Toothpick House
Page 4
Eleanor rubbed her cheek on Annie’s hand. “What do you want for Christmas, Annie?”
“Oh, I don’t know. How about a ...” Annie stopped herself from saying lover. That was a joke she, Peg and Turkey shared. It would only hurt Eleanor or lead to more than Annie wanted. “A six-pack.”
“Is that all you ever think of?”
“Then how about a new muffler for my car?”
“How about ten dollars or under?” Eleanor laughed, lifting Annie’s cap and smoothing her hair.
Annie knocked her hand away, more roughly than she had intended. “Don’t mess with the hat.”
A hurt look flashed across Eleanor’s eyes, but she laughed again. “Do you wear that thing to bed?”
Remorseful, Annie smiled. “No. Just in the shower.”
“Silly.” Eleanor moved closer to Annie and snuggled into her shoulder. Sighing, Annie put one arm around her, chugging at her beer with the other. “Put that down, Annie.”
“Didn’t finish it,” Annie complained into the can.
Eleanor took a turn at sighing and sat up. “Well, at least I got you here, away from your precious house. I suppose that’s a big step.”
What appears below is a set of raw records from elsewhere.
-- pv_equiv track=rewrite | github.com/selaka-deemantha/university_assignments | K super/K_super.py | list_generator
-- ===== SOURCE A (Python) =====
-- def list_generator(m, n):
--     ans=[]
--     l=[str(m)]
--     for i in str(n):
--         l.append(i)
--     ans.append(int("".join(l)))
--     for i in range(len(str(n))):
--         a=l[i]
--         b=l[i+1]
--         l[i],l[i+1]=b,a
--         ans.append(int("".join(l)))
--     return ans
-- ===== SOURCE B (Python) =====
-- def list_generator(m, n):
--     s_n = str(n)
--     s_m = str(m)
--     return [int(s_n[:k] + s_m + s_n[k:]) for k in range(len(s_n) + 1)]
-- ===== Notes on version B (the rewrite author's own statement) =====
-- stated objective: simpler
-- what changed: Replaces A's mutable token list and cumulative adjacent-swap loop by a single closed-form pass that inserts str(m) at every gap of str(n) via slicing.
import Mathlib
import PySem

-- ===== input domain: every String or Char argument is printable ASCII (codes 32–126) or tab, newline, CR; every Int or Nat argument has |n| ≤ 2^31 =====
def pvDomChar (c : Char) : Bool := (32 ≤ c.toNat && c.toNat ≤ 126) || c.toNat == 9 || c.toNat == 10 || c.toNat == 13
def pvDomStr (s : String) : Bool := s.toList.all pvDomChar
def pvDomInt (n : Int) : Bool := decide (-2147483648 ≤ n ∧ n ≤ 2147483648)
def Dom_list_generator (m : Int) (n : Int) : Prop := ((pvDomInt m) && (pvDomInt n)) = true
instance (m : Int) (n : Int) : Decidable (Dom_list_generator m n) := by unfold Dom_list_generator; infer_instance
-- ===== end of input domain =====

-- B replaces A's adjacent-swap bubbling of str(m) through a mutable token list by a
-- closed-form 'insert str(m) at every gap of str(n)' slicing pass (objective: simpler).
-- Strings are ported on the List Char level (PySem.Chars), exact for str(int) digits.

-- ===== PORT A =====
-- int("".join(l)); under Pre_ (m, n ≥ 0) the parse always succeeds, getD 0 is never used.
def pvJoinInt (l : List (List Char)) : Int :=
  (PySem.Int.ofChars? (PySem.Chars.join [] l)).getD 0

def list_generator (m : Int) (n : Int) : List Int :=
  -- l = [str(m)]; for i in str(n): l.append(i)
  let l0 : List (List Char) :=
    (PySem.Int.toChars n).foldl (fun l c => l ++ [[c]]) [PySem.Int.toChars m]
  -- ans.append(int("".join(l)))
  let ans0 : List Int := [pvJoinInt l0]
  -- for i in range(len(str(n))): swap l[i], l[i+1]; ans.append(int("".join(l)))
  let st := (PySem.List.pyRange 0 ((PySem.Int.toChars n).length : Int) 1).foldl
    (fun (st : List (List Char) × List Int) i =>
      let a := PySem.List.pyGetD st.1 i []
      let b := PySem.List.pyGetD st.1 (i + 1) []
      let l' := PySem.List.pySetD (PySem.List.pySetD st.1 i b) (i + 1) a
      (l', st.2 ++ [pvJoinInt l']))
    (l0, ans0)
  st.2

-- ===== PORT B =====
def list_generator_alt (m : Int) (n : Int) : List Int :=
  let sn := PySem.Int.toChars n
  let sm := PySem.Int.toChars m
  (PySem.List.pyRange 0 ((sn.length : Int) + 1) 1).map (fun k =>
    (PySem.Int.ofChars? (PySem.List.slice sn none (some k) ++ sm ++ PySem.List.slice sn (some k) none)).getD 0)

-- ===== PRECONDITION & SPEC =====
-- Excludes negative m or n: there str(·) carries a '-' that lands mid-string, so int() raises
-- ValueError in A (and in B).
def Pre_list_generator (m : Int) (n : Int) : Prop := 0 ≤ m ∧ 0 ≤ n
instance (m : Int) (n : Int) : Decidable (Pre_list_generator m n) := by unfold Pre_list_generator; infer_instance
def pvWitness_list_generator : Int × Int := (12, 345)

def Spec_list_generator (m : Int) (n : Int) (out : List Int) : Prop := out = list_generator_alt m n
instance (m : Int) (n : Int) (out : List Int) : Decidable (Spec_list_generator m n out) := by unfold Spec_list_generator; infer_instance

-- ===== CLAIM (what is proved, stated in full; the proofs are below) =====
def Claim_equal_list_generator : Prop := ∀ (m : Int) (n : Int), Dom_list_generator m n → Pre_list_generator m n → Spec_list_generator m n (list_generator m n)

-- ===== LEMMAS AND PROOFS =====

-- the token list after k swaps: digits of the first k chars, then str(m), then the rest
def pvIns (sm sn : List Char) (k : Nat) : List (List Char) :=
  (sn.take k).map (fun c => [c]) ++ [sm] ++ (sn.drop k).map (fun c => [c])

-- the value appended at gap k
def pvG (sm sn : List Char) (k : Nat) : Int :=
  (PySem.Int.ofChars? (sn.take k ++ sm ++ sn.drop k)).getD 0

theorem pvJoin_nil_cons (x : List Char) (l : List (List Char)) :
    PySem.Chars.join [] (x :: l) = x ++ PySem.Chars.join [] l := by
  cases l with
  | nil => simp [PySem.Chars.join_singleton, PySem.Chars.join_nil]
  | cons y ys => simp [PySem.Chars.join_cons_cons]

theorem pvJoin_nil_append (xs ys : List (List Char)) :
    PySem.Chars.join [] (xs ++ ys) = PySem.Chars.join [] xs ++ PySem.Chars.join [] ys := by
  induction xs with
  | nil => simp [PySem.Chars.join_nil]
  | cons x xs ih => simp [pvJoin_nil_cons, ih]

theorem pvJoin_singles (cs : List Char) :
    PySem.Chars.join [] (cs.map (fun c => [c])) = cs := by
  induction cs with
  | nil => simp [PySem.Chars.join_nil]
  | cons c cs ih => simp [pvJoin_nil_cons, ih]

theorem pvJoin_ins (sm sn : List Char) (k : Nat) :
    PySem.Chars.join [] (pvIns sm sn k) = sn.take k ++ sm ++ sn.drop k := by
  unfold pvIns
  rw [pvJoin_nil_append, pvJoin_nil_append, pvJoin_singles, pvJoin_singles,
    PySem.Chars.join_singleton]

theorem pvJoinInt_ins (sm sn : List Char) (k : Nat) :
    pvJoinInt (pvIns sm sn k) = pvG sm sn k := by
  unfold pvJoinInt pvG; rw [pvJoin_ins]

theorem pv_foldl_append (sn : List Char) (acc : List (List Char)) :
    sn.foldl (fun l c => l ++ [[c]]) acc = acc ++ sn.map (fun c => [c]) := by
  induction sn generalizing acc with
  | nil => simp
  | cons c cs ih => rw [List.foldl_cons, ih]; simp

theorem pv_l0_eq (sm : List Char) (sn : List Char) :
    sn.foldl (fun l c => l ++ [[c]]) [sm] = pvIns sm sn 0 := by
  unfold pvIns
  rw [pv_foldl_append]
  simp

theorem pv_getD1 (pre : List (List Char)) (x y : List Char) (rest : List (List Char)) :
    (pre ++ x :: y :: rest).getD pre.length [] = x := by
  simp [List.getD_eq_getElem?_getD]

theorem pv_getD2 (pre : List (List Char)) (x y : List Char) (rest : List (List Char)) :
    (pre ++ x :: y :: rest).getD (pre.length + 1) [] = y := by
  simp [List.getD_eq_getElem?_getD]

theorem pv_setswap (pre : List (List Char)) (x y : List Char) (rest : List (List Char)) :
    ((pre ++ x :: y :: rest).set pre.length y).set (pre.length + 1) x = pre ++ y :: x :: rest := by
  rw [List.set_append_right _ _ (le_refl _), List.set_append_right _ _ (by omega)]
  simp

theorem pv_combo (pre : List (List Char)) (x y : List Char) (rest : List (List Char))
    (nn : Nat) (h : nn = pre.length) :
    ((pre ++ x :: y :: rest).set nn ((pre ++ x :: y :: rest).getD (nn + 1) [])).set (nn + 1)
        ((pre ++ x :: y :: rest).getD nn [])
      = pre ++ y :: x :: rest := by
  subst h
  rw [pv_getD1, pv_getD2, pv_setswap]

-- swap of l[k], l[k+1] on the pvIns list advances it by one gap
theorem pv_swap (sm sn : List Char) (k : Nat) (hk : k < sn.length) :
    PySem.List.pySetD
      (PySem.List.pySetD (pvIns sm sn k) (k : Int)
        (PySem.List.pyGetD (pvIns sm sn k) ((k : Int) + 1) []))
      ((k : Int) + 1) (PySem.List.pyGetD (pvIns sm sn k) (k : Int) [])
    = pvIns sm sn (k + 1) := by
  obtain ⟨x, hdrop, htake⟩ :
      ∃ x, sn.drop k = x :: sn.drop (k + 1) ∧ sn.take (k + 1) = sn.take k ++ [x] :=
    ⟨sn[k], List.drop_eq_getElem_cons hk, by rw [List.take_add_one]; simp [hk]⟩
  have hlen : ((sn.take k).map (fun c : Char => [c])).length = k := by
    simp [List.length_take]; omega
  have hIns : pvIns sm sn k
      = (sn.take k).map (fun c : Char => [c]) ++ sm :: [x] :: (sn.drop (k + 1)).map (fun c : Char => [c]) := by
    unfold pvIns; rw [hdrop]; simp
  have hcast : ((k : Int) + 1) = ((k + 1 : Nat) : Int) := by push_cast; ring
  rw [hIns, hcast, PySem.List.pyGetD_natCast, PySem.List.pyGetD_natCast,
    PySem.List.pySetD_natCast, PySem.List.pySetD_natCast,
    pv_combo _ _ _ _ k hlen.symm]
  unfold pvIns
  rw [htake]
  simp

-- loop invariant of A's swap loop
theorem pv_loop (sm sn : List Char) (N : Nat) (hN : N ≤ sn.length) :
    (PySem.List.pyRange 0 (N : Int) 1).foldl
      (fun (st : List (List Char) × List Int) i =>
        let a := PySem.List.pyGetD st.1 i []
        let b := PySem.List.pyGetD st.1 (i + 1) []
        let l' := PySem.List.pySetD (PySem.List.pySetD st.1 i b) (i + 1) a
        (l', st.2 ++ [pvJoinInt l']))
      (pvIns sm sn 0, [pvG sm sn 0])
    = (pvIns sm sn N, [pvG sm sn 0] ++ (List.range N).map (fun j => pvG sm sn (j + 1))) := by
  induction N with
  | zero => simp [PySem.List.pyRange_one_eq_nil]
  | succ N ih =>
    have hN' : N ≤ sn.length := by omega
    have hsplit : PySem.List.pyRange 0 ((N + 1 : Nat) : Int) 1
        = PySem.List.pyRange 0 (N : Int) 1 ++ [(N : Int)] := by
      have h : ((N + 1 : Nat) : Int) = (N : Int) + 1 := by push_cast; ring
      rw [h, PySem.List.pyRange_one_succ_right (by positivity)]
    rw [hsplit, List.foldl_append, ih hN']
    simp only [List.foldl_cons, List.foldl_nil]
    rw [pv_swap sm sn N (by omega), pvJoinInt_ins]
    simp [List.range_succ]

theorem pvA_eq (m n : Int) :
    list_generator m n
    = [pvG (PySem.Int.toChars m) (PySem.Int.toChars n) 0]
      ++ (List.range (PySem.Int.toChars n).length).map
          (fun j => pvG (PySem.Int.toChars m) (PySem.Int.toChars n) (j + 1)) := by
  unfold list_generator
  dsimp only
  rw [pv_l0_eq, pvJoinInt_ins]
  rw [pv_loop _ _ _ (le_refl _)]

theorem pvB_eq (m n : Int) :
    list_generator_alt m n
    = (List.range ((PySem.Int.toChars n).length + 1)).map
        (fun k => pvG (PySem.Int.toChars m) (PySem.Int.toChars n) k) := by
  unfold list_generator_alt
  dsimp only
  have hr : PySem.List.pyRange 0 (((PySem.Int.toChars n).length : Int) + 1) 1
      = (List.range ((PySem.Int.toChars n).length + 1)).map (fun k : Nat => (k : Int)) := by
    have h : ((PySem.Int.toChars n).length : Int) + 1 = (((PySem.Int.toChars n).length + 1 : Nat) : Int) := by
      push_cast; ring
    rw [h, PySem.List.pyRange_one]
    simp
  rw [hr, List.map_map]
  apply List.map_congr_left
  intro k _
  simp only [Function.comp]
  rw [PySem.List.slice_to_natCast, PySem.List.slice_from_natCast]
  unfold pvG
  simp [List.append_assoc]

-- ===== VERDICT (by name: the statement is the Claim_ definition above) =====
theorem list_generator_spec : Claim_equal_list_generator := by
  intro m n _ _
  unfold Spec_list_generator
  rw [pvA_eq, pvB_eq, List.range_succ_eq_map]
  simp [List.map_map, Function.comp]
“I’m sorry.” Annie hung her head. “I’m real tired, El.” She put her arm back around Eleanor’s thin shoulders. “I’m not sure I have the energy to do you justice.”
“What will be, will be. Will you stay over anyway, even if we don’t do anything? You know, ‘Help me make it through the night?’”
Annie smiled to hear Eleanor sing the song she played endlessly on Marcy’s jukebox and to hear her own thoughts in the other woman’s mouth. Feeling unsure of herself, she looked up at Eleanor. “Maybe I shouldn’t.”
“Why the hell not?”
“I’d feel I was here under false pretenses.”
“I’m asking you to stay, Annie. That nasty old Dusty didn’t even show up at all tonight. How’s that for a brushoff? I keep thinking about how hard it is waitressing all day when I can’t depend on Dusty being there at night. All I got is the bar to keep me from going nuts.”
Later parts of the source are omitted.